Поскольку Жюли не получила того, на что рассчитывала, она не стала заступаться за него перед отцом. Дантист предупредил должника о своем намерении подать жалобу в суд, ведущий дела о дворянских долгах; кроме того, Довер грозил присовокупить к делу компрометирующие письма Мирабо к его дочери, — некоторые из них бросали тень на репутацию знатных дам из ближнего окружения королевы. Если эти документы получат огласку, их автор поплатится только что обретенной свободой.
Надо было платить. Примирившись с отцом, Мирабо надеялся поправить свое финансовое положение. Однако он не посмел тотчас признаться в своих затруднениях.
29 мая 1781 года Мирабо сказал отцу, что приедет к нему в Биньон; Друг людей тщетно ждал там сына: он исчез, словно за ним уже гналась полиция…
Миновав Немур, откуда обычно сворачивали на Биньон, Мирабо поехал по большой Итальянской дороге за Монтаржи, до небольшого городка Ножан-сюр-Верниссон.
В этом месте, как и было условлено несколько дней назад в ходе тайной переписки, путешественника дожидался человек по имени доктор Изабо; он практиковал в Жьене; дом его стоял по соседству с монастырем Святой Клары, где держали маркизу де Монье.

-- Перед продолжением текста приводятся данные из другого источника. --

-- pv_equiv track=rewrite | github.com/kanoto/pokemon-hidden-ability-alfred-workflow | query.py | parentheses_remover
-- ===== SOURCE A (Python) =====
-- def parentheses_remover(s):
--     s = s.strip()
--     nobk = True
--     while nobk:
--         nobk = False
--         if s.startswith('['):
--             s = s[1:s.rfind(']')]
--             nobk = True
--         if s.startswith('![img]('):
--             s = s[len('![img]('):s.rfind(')')]
--             nobk = True
--         if not nobk:
--             break
--     return s
-- ===== SOURCE B (Python) =====
-- def _cut(t, lo, hi, k, close):
--     # advance the window past a k-char opener, cutting at the last `close`
--     # inside t[lo:hi] (python's end-relative -1 rule when absent)
--     j = t.rfind(close, lo, hi)
--     lo += k
--     hi = max(hi - 1 if j == -1 else j, lo)
--     return lo, hi
--
-- def parentheses_remover(s):
--     # two-pointer version: keep a window [lo, hi) into the stripped string
--     # and move the indices; no intermediate substring is ever built
--     t = s.strip()
--     lo, hi = 0, len(t)
--     changed = True
--     while changed:
--         changed = False
--         if t.startswith('[', lo, hi):
--             lo, hi = _cut(t, lo, hi, 1, ']')
--             changed = True
--         if t.startswith('![img](', lo, hi):
--             lo, hi = _cut(t, lo, hi, 7, ')')
--             changed = True
--     return t[lo:hi]
-- ===== Notes on version B (the rewrite author's own statement) =====
-- stated objective: alternative
-- what changed: A repeatedly rebuilds the current string by slicing (s = s[1:s.rfind(']')] etc.) each pass; B never builds an intermediate substring: it keeps the stripped string intact and moves a two-pointer index window [lo, hi) using range-bounded str.startswith(p, lo, hi) and str.rfind(c, lo, hi), slicing once at the end.
import Mathlib
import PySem

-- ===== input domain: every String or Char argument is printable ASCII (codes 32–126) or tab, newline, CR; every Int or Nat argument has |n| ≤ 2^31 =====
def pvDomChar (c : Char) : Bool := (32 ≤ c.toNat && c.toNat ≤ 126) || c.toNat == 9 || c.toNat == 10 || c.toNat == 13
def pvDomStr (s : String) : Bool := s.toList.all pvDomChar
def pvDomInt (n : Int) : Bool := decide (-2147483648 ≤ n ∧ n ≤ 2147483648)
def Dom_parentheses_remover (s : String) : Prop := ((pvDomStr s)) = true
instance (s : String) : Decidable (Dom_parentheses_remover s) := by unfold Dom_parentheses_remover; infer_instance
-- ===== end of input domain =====

-- B replaces A's repeated substring slicing by a two-pointer window [lo, hi) of indices
-- into the stripped string, so no intermediate substring is ever built (objective: alternative).

-- ===== PORT A =====
-- A works on the current substring s, rebuilt by slicing each pass.
-- s[1:s.rfind(']')] / s[len('![img]('):s.rfind(')')], on char lists
def pvPeelBkA (c : List Char) : List Char :=
  PySem.Chars.slice c (some 1) (some (PySem.Chars.rfind c [']']))

def pvPeelImgA (c : List Char) : List Char :=
  PySem.Chars.slice c (some 7) (some (PySem.Chars.rfind c [')']))

-- the while loop: each iteration does the '[' check, then the '![img](' check on the
-- (possibly updated) string, and repeats while nobk was set; fuel = len + 1 is a pure
-- totality guard (each pass strictly shortens the string, so it is never exhausted)
def pvLoopA : Nat -> List Char -> List Char
  | 0, c => c
  | fuel + 1, c =>
    if PySem.Chars.startswith c ['['] = true then
      let c1 := pvPeelBkA c
      if PySem.Chars.startswith c1 ['!', '[', 'i', 'm', 'g', ']', '('] = true then
        pvLoopA fuel (pvPeelImgA c1)
      else
        pvLoopA fuel c1
    else if PySem.Chars.startswith c ['!', '[', 'i', 'm', 'g', ']', '('] = true then
      pvLoopA fuel (pvPeelImgA c)
    else c

def parentheses_remover (s : String) : String :=
  String.ofList (pvLoopA ((PySem.Str.strip s).toList.length + 1) (PySem.Str.strip s).toList)

-- ===== PORT B =====
-- hand port of python's t.startswith(p, lo, hi); exact for the only calls Source B makes,
-- 0 ≤ lo and 0 ≤ hi (python then compares p against t[lo:hi], i.e. (t.take hi).drop lo)
def pvSwFrom (t p : List Char) (lo hi : Nat) : Bool :=
  decide (p <+: (t.take hi).drop lo)

-- _cut: j = t.rfind(close, lo, hi); lo += k; hi = max(hi - 1 if j == -1 else j, lo)
def pvCut (t : List Char) (lo hi k : Nat) (close : Char) : Nat × Nat :=
  let j := PySem.Chars.rfindFrom t [close] (lo : Int) (some (hi : Int))
  let lo' := lo + k
  (lo', (max (if j = -1 then (hi : Int) - 1 else j) (lo' : Int)).toNat)

-- the while loop on the index window, transliterating Source B pass for pass
-- (same totality fuel as A's port; the window strictly shrinks every pass)
def pvLoopB : Nat -> List Char -> Nat -> Nat -> List Char
  | 0, t, lo, hi => (t.take hi).drop lo
  | fuel + 1, t, lo, hi =>
    if pvSwFrom t ['['] lo hi = true then
      let p := pvCut t lo hi 1 ']'
      if pvSwFrom t ['!', '[', 'i', 'm', 'g', ']', '('] p.1 p.2 = true then
        let q := pvCut t p.1 p.2 7 ')'
        pvLoopB fuel t q.1 q.2
      else
        pvLoopB fuel t p.1 p.2
    else if pvSwFrom t ['!', '[', 'i', 'm', 'g', ']', '('] lo hi = true then
      let q := pvCut t lo hi 7 ')'
      pvLoopB fuel t q.1 q.2
    else (t.take hi).drop lo

def parentheses_remover_alt (s : String) : String :=
  String.ofList
    (pvLoopB ((PySem.Str.strip s).toList.length + 1) (PySem.Str.strip s).toList 0
      (PySem.Str.strip s).toList.length)

-- ===== PRECONDITION & SPEC =====
def Spec_parentheses_remover (s : String) (out : String) : Prop := out = parentheses_remover_alt s
instance (s : String) (out : String) : Decidable (Spec_parentheses_remover s out) := by unfold Spec_parentheses_remover; infer_instance

-- ===== CLAIM (what is proved, stated in full; the proofs are below) =====
def Claim_equal_parentheses_remover : Prop := ∀ (s : String), Dom_parentheses_remover s → Spec_parentheses_remover s (parentheses_remover s)

-- ===== LEMMAS AND PROOFS =====

-- bound on rfind's backward scan
theorem pvGo_bound (s : List Char) (c : Char) (m : Nat) :
    PySem.Chars.rfind.go s [c] m = -1 ∨
      (0 ≤ PySem.Chars.rfind.go s [c] m ∧ PySem.Chars.rfind.go s [c] m ≤ (m : Int) ∧
        PySem.Chars.rfind.go s [c] m < (s.length : Int)) := by
  induction m with
  | zero =>
    rw [PySem.Chars.rfind.go]
    by_cases h : [c].isPrefixOf s = true
    · right
      rcases List.isPrefixOf_iff_prefix.mp h with ⟨u, hu⟩
      have hl := congrArg List.length hu
      simp at hl
      simp only [if_pos h]
      refine ⟨by omega, by omega, by omega⟩
    · left
      simp only [if_neg h]
  | succ j ih =>
    rw [PySem.Chars.rfind.go]
    by_cases h : [c].isPrefixOf (List.drop (j + 1) s) = true
    · right
      rcases List.isPrefixOf_iff_prefix.mp h with ⟨u, hu⟩
      have hl := congrArg List.length hu
      simp at hl
      simp only [if_pos h]
      refine ⟨by omega, by omega, by omega⟩
    · simp only [if_neg h]
      rcases ih with h' | h'
      · left; exact h'
      · right; exact ⟨h'.1, by omega, h'.2.2⟩

theorem pvRfind_bound (s : List Char) (c : Char) :
    PySem.Chars.rfind s [c] = -1 ∨
      (0 ≤ PySem.Chars.rfind s [c] ∧ PySem.Chars.rfind s [c] < (s.length : Int)) := by
  rcases pvGo_bound s c s.length with h | h
  · left; simpa [PySem.Chars.rfind] using h
  · right
    constructor
    · simpa [PySem.Chars.rfind] using h.1
    · simpa [PySem.Chars.rfind] using h.2.2

-- t.rfind(c, lo, hi) expressed through rfind on the window (t.take hi).drop lo
theorem pvRfindFrom_spec (t : List Char) (c : Char) (lo hi : Nat)
    (h : lo < min hi t.length) :
    PySem.Chars.rfindFrom t [c] (lo : Int) (some (hi : Int)) =
      (if PySem.Chars.rfind ((t.take hi).drop lo) [c] = -1 then -1
       else (lo : Int) + PySem.Chars.rfind ((t.take hi).drop lo) [c]) := by
  have htk : List.take (min (t.length : Int) (hi : Int)).toNat t = List.take hi t := by
    rcases le_or_gt hi t.length with hle | hgt
    · have he : (min (t.length : Int) (hi : Int)).toNat = hi := by omega
      rw [he]
    · have he : (min (t.length : Int) (hi : Int)).toNat = t.length := by omega
      rw [he, List.take_length, List.take_of_length_le (by omega)]
  unfold PySem.Chars.rfindFrom
  have h1 : ¬ ((lo : Int) < 0) := by omega
  have h2 : (if (t.length : Int) < (hi : Int) then (t.length : Int)
      else if (hi : Int) < 0 then if (hi : Int) + (t.length : Int) < 0 then 0
        else (hi : Int) + (t.length : Int) else (hi : Int)) = min (t.length : Int) (hi : Int) := by
    split_ifs <;> omega
  simp only [h2, if_neg h1]
  have h3 : ¬ (min (t.length : Int) (hi : Int) < (lo : Int)) := by omega
  rw [if_neg h3]
  have h4 : ((lo : Int)).toNat = lo := by omega
  rw [h4, htk]

-- python slice xs[k:-1] for k ≤ len(xs), as drop/take
theorem pvSliceToNegOne (xs : List Char) (k : Nat) (h : k ≤ xs.length) :
    PySem.List.slice xs (some (k : Int)) (some (-1)) = (xs.drop k).take (xs.length - 1 - k) := by
  simp only [PySem.List.slice, PySem.List.clampIdx_neg_one, PySem.List.clampIdx_natCast]
  have hm : min k xs.length = k := by omega
  rw [hm]

-- one python peel step c[k:r] (r = c.rfind(close)) on the window c = (t.take hi).drop lo
-- IS the index move pvCut performs, and the window stays inside [lo, hi)
theorem pvStepEq (t : List Char) (lo hi k : Nat) (close : Char)
    (hlen : hi ≤ t.length) (hk : 1 ≤ k) (hkL : k ≤ hi - lo) :
    PySem.Chars.slice ((t.take hi).drop lo) (some (k : Int))
        (some (PySem.Chars.rfind ((t.take hi).drop lo) [close]))
      = (t.take (pvCut t lo hi k close).2).drop (pvCut t lo hi k close).1 ∧
    (pvCut t lo hi k close).1 ≤ (pvCut t lo hi k close).2 ∧
    (pvCut t lo hi k close).2 ≤ hi := by
  have hwl : ((t.take hi).drop lo).length = hi - lo := by simp; omega
  have hrb := pvRfind_bound ((t.take hi).drop lo) close
  have hjr := pvRfindFrom_spec t close lo hi (by omega)
  set r := PySem.Chars.rfind ((t.take hi).drop lo) [close] with hr
  rw [hwl] at hrb
  rcases hrb with hneg | hpos
  · -- r = -1 : c[k:-1], the window end moves to hi - 1
    have hj : PySem.Chars.rfindFrom t [close] (lo : Int) (some (hi : Int)) = -1 := by
      rw [hjr, if_pos hneg]
    simp only [pvCut, hj, reduceIte]
    refine ⟨?_, by simp only [max_def]; split_ifs <;> omega, by simp only [max_def]; split_ifs <;> omega⟩
    have hX : (max ((hi : Int) - 1) ((lo + k : Nat) : Int)).toNat = max (hi - 1) (lo + k) := by
      simp only [max_def]
      split_ifs <;> omega
    rw [hX, hneg, PySem.Chars.slice_eq_listSlice,
      pvSliceToNegOne _ k (by omega), hwl, List.drop_drop, List.take_drop, List.take_take]
    have hT : min (lo + k + (hi - lo - 1 - k)) hi = max (hi - 1) (lo + k) := by omega
    rw [hT]
  · -- 0 ≤ r < hi - lo : c[k:r], the window end moves to lo + r
    have hj : PySem.Chars.rfindFrom t [close] (lo : Int) (some (hi : Int)) = (lo : Int) + r := by
      rw [hjr, if_neg (by omega)]
    have hrn : r = ((r.toNat : Nat) : Int) := by omega
    have hrlt : r.toNat < hi - lo := by omega
    simp only [pvCut, hj]
    rw [if_neg (by omega : ¬ ((lo : Int) + r = -1))]
    refine ⟨?_, by simp only [max_def]; split_ifs <;> omega, by simp only [max_def]; split_ifs <;> omega⟩
    have hX : (max ((lo : Int) + r) ((lo + k : Nat) : Int)).toNat = max (lo + r.toNat) (lo + k) := by
      simp only [max_def]
      split_ifs <;> omega
    rw [hX, PySem.Chars.slice_eq_listSlice, hrn, PySem.List.slice_natCast,
      List.drop_drop, List.take_drop, List.take_take]
    have hT : min (lo + k + (r.toNat - k)) hi = max (lo + (r.toNat : Int).toNat) (lo + k) := by omega
    rw [hT]

-- python's t.startswith(p, lo, hi) is startswith on the window
theorem pvSwFrom_eq (t p : List Char) (lo hi : Nat) :
    pvSwFrom t p lo hi = PySem.Chars.startswith ((t.take hi).drop lo) p := by
  by_cases h : p <+: (t.take hi).drop lo
  · simp [pvSwFrom, h, (PySem.Chars.startswith_iff _ _).mpr h]
  · have : ¬ PySem.Chars.startswith ((t.take hi).drop lo) p = true := fun hc =>
      h ((PySem.Chars.startswith_iff _ _).mp hc)
    simp [pvSwFrom, h]
    simp at this
    simp [this]

-- the two loops compute the same string on every well-formed window, fuel for fuel
theorem pvLoopB_eq (fuel : Nat) (t : List Char) (lo hi : Nat)
    (h1 : lo ≤ hi) (h2 : hi ≤ t.length) :
    pvLoopB fuel t lo hi = pvLoopA fuel ((t.take hi).drop lo) := by
  induction fuel generalizing lo hi with
  | zero => rfl
  | succ fuel ih =>
    rw [pvLoopB, pvLoopA]
    by_cases hb : pvSwFrom t ['['] lo hi = true
    · rw [if_pos hb]
      have hb' : PySem.Chars.startswith ((t.take hi).drop lo) ['['] = true := by
        rw [← pvSwFrom_eq]; exact hb
      rw [if_pos hb']
      have hk1 : (1 : Nat) ≤ hi - lo := by
        have hll := ((PySem.Chars.startswith_iff _ _).mp hb').length_le
        simp at hll
        omega
      obtain ⟨hs1, hl1, hh1⟩ := pvStepEq t lo hi 1 ']' h2 (by omega) hk1
      have hc1 : pvPeelBkA ((t.take hi).drop lo)
          = (t.take (pvCut t lo hi 1 ']').2).drop (pvCut t lo hi 1 ']').1 := by
        simpa [pvPeelBkA] using hs1
      set p := pvCut t lo hi 1 ']' with hp
      by_cases hi2 : pvSwFrom t ['!', '[', 'i', 'm', 'g', ']', '('] p.1 p.2 = true
      · rw [if_pos hi2]
        have hi2' : PySem.Chars.startswith (pvPeelBkA ((t.take hi).drop lo))
            ['!', '[', 'i', 'm', 'g', ']', '('] = true := by
          rw [hc1, ← pvSwFrom_eq]; exact hi2
        rw [if_pos hi2']
        have hk7 : (7 : Nat) ≤ p.2 - p.1 := by
          have hll := ((PySem.Chars.startswith_iff _ _).mp
            ((pvSwFrom_eq t _ p.1 p.2) ▸ hi2)).length_le
          simp at hll
          have hd : (['!', '[', 'i', 'm', 'g', ']', '('] : List Char).length = 7 := rfl
          omega
        obtain ⟨hs2, hl2, hh2⟩ := pvStepEq t p.1 p.2 7 ')' (by omega) (by omega) hk7
        have hc2 : pvPeelImgA (pvPeelBkA ((t.take hi).drop lo))
            = (t.take (pvCut t p.1 p.2 7 ')').2).drop (pvCut t p.1 p.2 7 ')').1 := by
          rw [hc1]
          simpa [pvPeelImgA] using hs2
        rw [hc2]
        exact ih (pvCut t p.1 p.2 7 ')').1 (pvCut t p.1 p.2 7 ')').2 hl2 (by omega)
      · rw [if_neg hi2]
        have hi2' : ¬ PySem.Chars.startswith (pvPeelBkA ((t.take hi).drop lo))
            ['!', '[', 'i', 'm', 'g', ']', '('] = true := by
          rw [hc1, ← pvSwFrom_eq]; exact hi2
        rw [if_neg hi2', hc1]
        exact ih p.1 p.2 hl1 (by omega)
    · rw [if_neg hb]
      have hb' : ¬ PySem.Chars.startswith ((t.take hi).drop lo) ['['] = true := by
        rw [← pvSwFrom_eq]; exact hb
      rw [if_neg hb']
      by_cases hi2 : pvSwFrom t ['!', '[', 'i', 'm', 'g', ']', '('] lo hi = true
      · rw [if_pos hi2]
        have hi2' : PySem.Chars.startswith ((t.take hi).drop lo)
            ['!', '[', 'i', 'm', 'g', ']', '('] = true := by
          rw [← pvSwFrom_eq]; exact hi2
        rw [if_pos hi2']
        have hk7 : (7 : Nat) ≤ hi - lo := by
          have hll := ((PySem.Chars.startswith_iff _ _).mp hi2').length_le
          simp at hll
          have hd : (['!', '[', 'i', 'm', 'g', ']', '('] : List Char).length = 7 := rfl
          omega
        obtain ⟨hs2, hl2, hh2⟩ := pvStepEq t lo hi 7 ')' h2 (by omega) hk7
        have hc2 : pvPeelImgA ((t.take hi).drop lo)
            = (t.take (pvCut t lo hi 7 ')').2).drop (pvCut t lo hi 7 ')').1 := by
          simpa [pvPeelImgA] using hs2
        rw [hc2]
        exact ih (pvCut t lo hi 7 ')').1 (pvCut t lo hi 7 ')').2 hl2 (by omega)
      · rw [if_neg hi2]
        have hi2' : ¬ PySem.Chars.startswith ((t.take hi).drop lo)
            ['!', '[', 'i', 'm', 'g', ']', '('] = true := by
          rw [← pvSwFrom_eq]; exact hi2
        rw [if_neg hi2']

-- ===== VERDICT (by name: the statement is the Claim_ definition above) =====
theorem parentheses_remover_spec : Claim_equal_parentheses_remover := by
  intro s _
  unfold Spec_parentheses_remover parentheses_remover parentheses_remover_alt
  rw [pvLoopB_eq _ _ 0 _ (Nat.zero_le _) (le_refl _), List.take_length, List.drop_zero]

Этот монастырь не был тюрьмой. Софи отвели там келью, куда она велела принести свои личные вещи. Она могла гулять в саду, иногда ей позволяли выходить в город за покупками; это была жизнь послушницы, а не затворницы.
Один-единственный мужчина мог проникнуть за эту ограду — врач. Его растрогал рассказ о пережитых несчастьях, и до такой степени, что он согласился стать сообщником в рискованном предприятии.